According to Nourani et al. (2018) and Elkiran et al. (2019), for a good analysis of any data intelligence model, the efficiency performance should include at least one goodness-of-fit (e.g. R2) and at least one absolute error measure (e.g. RMSE). The employed three performance criteria in this study were attributed to the fact that multi-criteria indicator for measuring the models' performance was generally employed in contemporary studies. Another important reason for using multiple criteria is that the properties of data, such as normality, size, and linearity, affect the performance accuracy of any model, which can also be evaluated using these criteria.

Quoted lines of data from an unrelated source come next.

-- pv_equiv track=rewrite | github.com/BoxRight/rule_convergence | methods/generate_thesis_documentation.py | _split_by_operator_at_level
-- ===== SOURCE A (Python) =====
-- from typing import List, Dict, Tuple, Optional
--
-- def _split_by_operator_at_level(expr: str, op: str) -> List[str]:
--     """Split expression by operator at top level, respecting parentheses"""
--     parts = []
--     depth = 0
--     current = ""
--
--     i = 0
--     while i < len(expr):
--         if expr[i] == '(':
--             depth += 1
--             current += expr[i]
--         elif expr[i] == ')':
--             depth -= 1
--             current += expr[i]
--         elif depth == 0 and i <= len(expr) - len(op) and expr[i:i+len(op)] == op:
--             # Check it's a complete operator match
--             # Operator has spaces on both sides, so check boundaries
--             # Before: allow start, space, or closing parenthesis
--             before_ok = (i == 0) or (expr[i-1] in ' )')
--             # After: allow end, space, opening parenthesis, or any identifier char (since op ends with space)
--             # Actually, since operator ends with space, next char can be anything (it's the start of next token)
--             after_ok = True  # Operator ends with space, so next char is always valid
--             if before_ok and after_ok:
--                 if current.strip():
--                     parts.append(current.strip())
--                 current = ""
--                 i += len(op)
--                 continue
--             else:
--                 current += expr[i]
--         else:
--             current += expr[i]
--         i += 1
--
--     if current.strip():
--         parts.append(current.strip())
--
--     return parts if parts else [expr]
-- ===== SOURCE B (Python) =====
-- def _split_by_operator_at_level(expr, op):
--     """Two-pass split: first collect top-level operator match positions, then cut."""
--     n, m = len(expr), len(op)
--     # pass 1: scan once, recording the start index of each accepted operator match
--     starts = []
--     depth = 0
--     i = 0
--     while i < n:
--         c = expr[i]
--         if c == '(':
--             depth += 1
--         elif c == ')':
--             depth -= 1
--         elif depth == 0 and expr[i:i+m] == op and (i == 0 or expr[i-1] in ' )'):
--             starts.append(i)
--             i += m
--             continue
--         i += 1
--     # pass 2: cut expr at the recorded matches, strip pieces, drop empty ones
--     parts = []
--     prev = 0
--     for s in starts:
--         piece = expr[prev:s].strip()
--         if piece:
--             parts.append(piece)
--         prev = s + m
--     piece = expr[prev:].strip()
--     if piece:
--         parts.append(piece)
--     return parts if parts else [expr]
-- ===== Notes on version B (the rewrite author's own statement) =====
-- stated objective: alternative
-- what changed: Replaced A's single accumulate-and-flush scan (growing a 'current' buffer and flushing it at each operator match) by two passes: one scan that only records the start positions of accepted top-level operator matches, then a cutting pass that slices the expression between those positions, strips each piece and drops empty ones.
import Mathlib
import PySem

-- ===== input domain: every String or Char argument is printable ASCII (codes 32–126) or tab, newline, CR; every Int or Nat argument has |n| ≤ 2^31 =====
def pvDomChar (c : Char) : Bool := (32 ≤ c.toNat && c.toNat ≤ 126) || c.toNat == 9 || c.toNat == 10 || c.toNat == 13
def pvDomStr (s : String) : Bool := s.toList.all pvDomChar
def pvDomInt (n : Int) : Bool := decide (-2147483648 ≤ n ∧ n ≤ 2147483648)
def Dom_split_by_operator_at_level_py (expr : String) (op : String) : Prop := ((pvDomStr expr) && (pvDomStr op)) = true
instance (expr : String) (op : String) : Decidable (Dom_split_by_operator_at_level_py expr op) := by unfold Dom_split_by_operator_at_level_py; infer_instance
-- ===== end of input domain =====

-- B replaces A's single accumulate-and-flush scan by two passes (collect match positions, then cut
-- and strip the spans between them): a different decomposition of the same task, same cost.

-- `if piece.strip(): parts.append(piece.strip())`, shared by both ports
def pvPush (parts : List (List Char)) (s : List Char) : List (List Char) :=
  if s = [] then parts else parts ++ [s]

-- `parts if parts else [expr]` (parts kept as char lists, turned into strings here)
def pvWrap (expr : String) (parts : List (List Char)) : List String :=
  if parts = [] then [expr] else parts.map String.ofList

-- ===== PORT A =====
-- A's while-loop, fuel = expr.length+1 (each iteration advances i by ≥ 1 when op ≠ ""; on op = ""
-- with expr ≠ "" the Python loops forever — those inputs are outside Pre_ below).
-- Python's `i <= len(expr)-len(op) and expr[i:i+len(op)] == op` is ported as
-- `(cs.drop i).take opL.length = opL`: when i > len-len(op) the slice is shorter than op, so the
-- equality is false either way.
def pvLoopA (cs opL : List Char) (f i : Nat) (depth : Int) (current : List Char)
    (parts : List (List Char)) : List (List Char) :=
  match f with
  | 0 => parts  -- fuel exhausted: unreachable under Pre_
  | f + 1 =>
    if i < cs.length then
      if cs.getD i ' ' = '(' then pvLoopA cs opL f (i+1) (depth+1) (current ++ [cs.getD i ' ']) parts
      else if cs.getD i ' ' = ')' then pvLoopA cs opL f (i+1) (depth-1) (current ++ [cs.getD i ' ']) parts
      else if depth = 0 ∧ (cs.drop i).take opL.length = opL ∧
              (i = 0 ∨ cs.getD (i-1) ' ' = ' ' ∨ cs.getD (i-1) ' ' = ')') then
        pvLoopA cs opL f (i + opL.length) depth [] (pvPush parts (PySem.Chars.strip current))
      else pvLoopA cs opL f (i+1) depth (current ++ [cs.getD i ' ']) parts
    else pvPush parts (PySem.Chars.strip current)

def split_by_operator_at_level_py (expr : String) (op : String) : List String :=
  pvWrap expr (pvLoopA expr.toList op.toList (expr.toList.length + 1) 0 0 [] [])

-- ===== PORT B =====
-- pass 1: scan once recording the start index of each accepted top-level operator match (same fuel scheme)
def pvFindStarts (cs opL : List Char) (f i : Nat) (depth : Int) (acc : List Nat) : List Nat :=
  match f with
  | 0 => acc
  | f + 1 =>
    if i < cs.length then
      if cs.getD i ' ' = '(' then pvFindStarts cs opL f (i+1) (depth+1) acc
      else if cs.getD i ' ' = ')' then pvFindStarts cs opL f (i+1) (depth-1) acc
      else if depth = 0 ∧ (cs.drop i).take opL.length = opL ∧
              (i = 0 ∨ cs.getD (i-1) ' ' = ' ' ∨ cs.getD (i-1) ' ' = ')') then
        pvFindStarts cs opL f (i + opL.length) depth (acc ++ [i])
      else pvFindStarts cs opL f (i+1) depth acc
    else acc

-- pass 2: cut expr at the recorded matches; expr[prev:p] = (cs.drop prev).take (p-prev) (indices in range here)
def pvCutLoop (cs : List Char) (m prev : Nat) (starts : List Nat)
    (parts : List (List Char)) : List (List Char) :=
  match starts with
  | [] => pvPush parts (PySem.Chars.strip (cs.drop prev))
  | p :: ps => pvCutLoop cs m (p + m) ps (pvPush parts (PySem.Chars.strip ((cs.drop prev).take (p - prev))))

def split_by_operator_at_level_py_alt (expr : String) (op : String) : List String :=
  pvWrap expr (pvCutLoop expr.toList op.toList.length 0
    (pvFindStarts expr.toList op.toList (expr.toList.length + 1) 0 0 []) [])

-- ===== PRECONDITION & SPEC =====
-- Pre_ excludes op = "" with expr ≠ "": there the Python A never terminates (the empty operator
-- matches at position 0 and `i += len(op)` does not advance).
def Pre_split_by_operator_at_level_py (expr : String) (op : String) : Prop :=
  op ≠ "" ∨ expr = ""
instance (expr : String) (op : String) : Decidable (Pre_split_by_operator_at_level_py expr op) := by
  unfold Pre_split_by_operator_at_level_py; infer_instance

def pvWitness_split_by_operator_at_level_py : String × String := ("a + (b + c)", "+")

def Spec_split_by_operator_at_level_py (expr : String) (op : String) (out : List String) : Prop :=
  out = split_by_operator_at_level_py_alt expr op
instance (expr : String) (op : String) (out : List String) :
    Decidable (Spec_split_by_operator_at_level_py expr op out) := by
  unfold Spec_split_by_operator_at_level_py; infer_instance

-- ===== CLAIM (what is proved, stated in full; the proofs are below) =====
def Claim_equal_split_by_operator_at_level_py : Prop :=
  ∀ (expr : String) (op : String), Dom_split_by_operator_at_level_py expr op →
    Pre_split_by_operator_at_level_py expr op →
    Spec_split_by_operator_at_level_py expr op (split_by_operator_at_level_py expr op)

-- ===== LEMMAS AND PROOFS =====

theorem pvPush_eq (parts : List (List Char)) (s : List Char) :
    pvPush parts s = parts ++ pvPush [] s := by
  unfold pvPush; split <;> simp

-- proof-side: the parts contributed from position i onward, given the remaining match starts
def pvBuild (cs : List Char) (m : Nat) (cur : List Char) (i : Nat) : List Nat → List (List Char)
  | [] => pvPush [] (PySem.Chars.strip (cur ++ cs.drop i))
  | p :: ps => pvPush [] (PySem.Chars.strip (cur ++ (cs.drop i).take (p - i))) ++ pvBuild cs m [] (p + m) ps

theorem pvCutLoop_eq_build (cs : List Char) (m : Nat) :
    ∀ (S : List Nat) (prev : Nat) (parts : List (List Char)),
      pvCutLoop cs m prev S parts = parts ++ pvBuild cs m [] prev S := by
  intro S
  induction S with
  | nil =>
      intro prev parts
      show pvPush parts _ = parts ++ pvBuild cs m [] prev []
      rw [pvBuild, List.nil_append, ← pvPush_eq]
  | cons p ps ih =>
      intro prev parts
      show pvCutLoop cs m (p + m) ps _ = parts ++ pvBuild cs m [] prev (p :: ps)
      rw [ih, pvBuild, pvPush_eq parts, List.nil_append, List.append_assoc]

theorem pvFindStarts_acc (cs opL : List Char) :
    ∀ (f : Nat) (i : Nat) (d : Int) (acc : List Nat),
      pvFindStarts cs opL f i d acc = acc ++ pvFindStarts cs opL f i d [] := by
  intro f
  induction f with
  | zero => intro i d acc; simp [pvFindStarts]
  | succ f ih =>
      intro i d acc
      unfold pvFindStarts
      split_ifs
      · exact ih _ _ _
      · exact ih _ _ _
      · rw [ih _ _ (acc ++ [i]), ih _ _ ([] ++ [i])]; simp
      · exact ih _ _ _
      · simp

theorem pvFindStarts_ge (cs opL : List Char) :
    ∀ (f : Nat) (i : Nat) (d : Int) (p : Nat),
      p ∈ pvFindStarts cs opL f i d [] → i ≤ p := by
  intro f
  induction f with
  | zero => intro i d p hp; simp [pvFindStarts] at hp
  | succ f ih =>
      intro i d p hp
      unfold pvFindStarts at hp
      split_ifs at hp
      · exact le_trans (Nat.le_succ i) (ih _ _ _ hp)
      · exact le_trans (Nat.le_succ i) (ih _ _ _ hp)
      · rw [pvFindStarts_acc] at hp
        simp at hp
        rcases hp with rfl | hp
        · exact le_refl _
        · exact le_trans (Nat.le_add_right _ _) (ih _ _ _ hp)
      · exact le_trans (Nat.le_succ i) (ih _ _ _ hp)
      · simp at hp

theorem pvBuild_shift (cs : List Char) (m : Nat) (cur : List Char) (i : Nat)
    (hi : i < cs.length) (S : List Nat) (hS : ∀ p ∈ S, i + 1 ≤ p) :
    pvBuild cs m cur i S = pvBuild cs m (cur ++ [cs.getD i ' ']) (i + 1) S := by
  have hdrop : cs.drop i = cs.getD i ' ' :: cs.drop (i + 1) := by
    rw [List.getD_eq_getElem _ _ hi]
    exact List.drop_eq_getElem_cons hi
  cases S with
  | nil => simp [pvBuild, hdrop]
  | cons p ps =>
      have hp : i + 1 ≤ p := hS p (by simp)
      have hsub : p - i = (p - (i+1)) + 1 := by omega
      simp [pvBuild, hdrop, hsub]

theorem pvLoopA_eq (cs opL : List Char) (hop : opL ≠ []) :
    ∀ (f : Nat) (i : Nat) (d : Int) (cur : List Char) (parts : List (List Char)),
      0 < f → cs.length < i + f →
      pvLoopA cs opL f i d cur parts =
        parts ++ pvBuild cs opL.length cur i (pvFindStarts cs opL f i d []) := by
  intro f
  induction f with
  | zero => intro i d cur parts hf _; omega
  | succ f ih =>
      intro i d cur parts _ hfuel
      by_cases hi : i < cs.length
      · have hf : 0 < f := by omega
        have hm : 0 < opL.length := List.length_pos_iff.mpr hop
        unfold pvLoopA pvFindStarts
        rw [if_pos hi, if_pos hi]
        split_ifs
        · rw [ih _ _ _ _ hf (by omega),
              pvBuild_shift cs opL.length cur i hi _ (fun p hp => pvFindStarts_ge cs opL f (i+1) _ p hp)]
        · rw [ih _ _ _ _ hf (by omega),
              pvBuild_shift cs opL.length cur i hi _ (fun p hp => pvFindStarts_ge cs opL f (i+1) _ p hp)]
        · rw [ih _ _ _ _ hf (by omega), pvFindStarts_acc cs opL f (i + opL.length) d ([] ++ [i]),
              List.nil_append, List.singleton_append, pvBuild, Nat.sub_self, List.take_zero,
              List.append_nil, pvPush_eq parts, List.append_assoc]
        · rw [ih _ _ _ _ hf (by omega),
              pvBuild_shift cs opL.length cur i hi _ (fun p hp => pvFindStarts_ge cs opL f (i+1) _ p hp)]
      · unfold pvLoopA pvFindStarts
        rw [if_neg hi, if_neg hi]
        have hdrop : cs.drop i = [] := List.drop_eq_nil_of_le (by omega)
        rw [pvBuild, hdrop, List.append_nil, pvPush_eq parts]

-- ===== VERDICT (by name: the statement is the Claim_ definition above) =====
theorem split_by_operator_at_level_py_spec : Claim_equal_split_by_operator_at_level_py := by
  intro expr op _ hpre
  unfold Spec_split_by_operator_at_level_py
  unfold split_by_operator_at_level_py split_by_operator_at_level_py_alt
  rcases hpre with hop | hexpr
  · have hopL : op.toList ≠ [] := fun h => hop (by
      have := congrArg String.ofList h; simpa using this)
    rw [pvLoopA_eq expr.toList op.toList hopL (expr.toList.length + 1) 0 0 [] []
        (by omega) (by omega),
        pvCutLoop_eq_build, List.nil_append]
  · subst hexpr
    rfl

In addition, several studies have already shown that even for the same type of data set, the performance results may deviate from one model performance to another. For example, R2 does not consider any biases that might be present in the data. Therefore, a good model might have a low R2 value or a model that does not fit the data might have a high R2 value. Hence, other evaluation metrics can be combined with the goodness-of-fit (R2), such as the error measure root mean square (RMSE) and biases measure could lead to promising and reliable simulation. Other performance efficiency criteria can also be used, such as mean absolute relative error (MAE) (Nourani et al. 2018; Elkiran et al. 2018; Usman et al. 2021).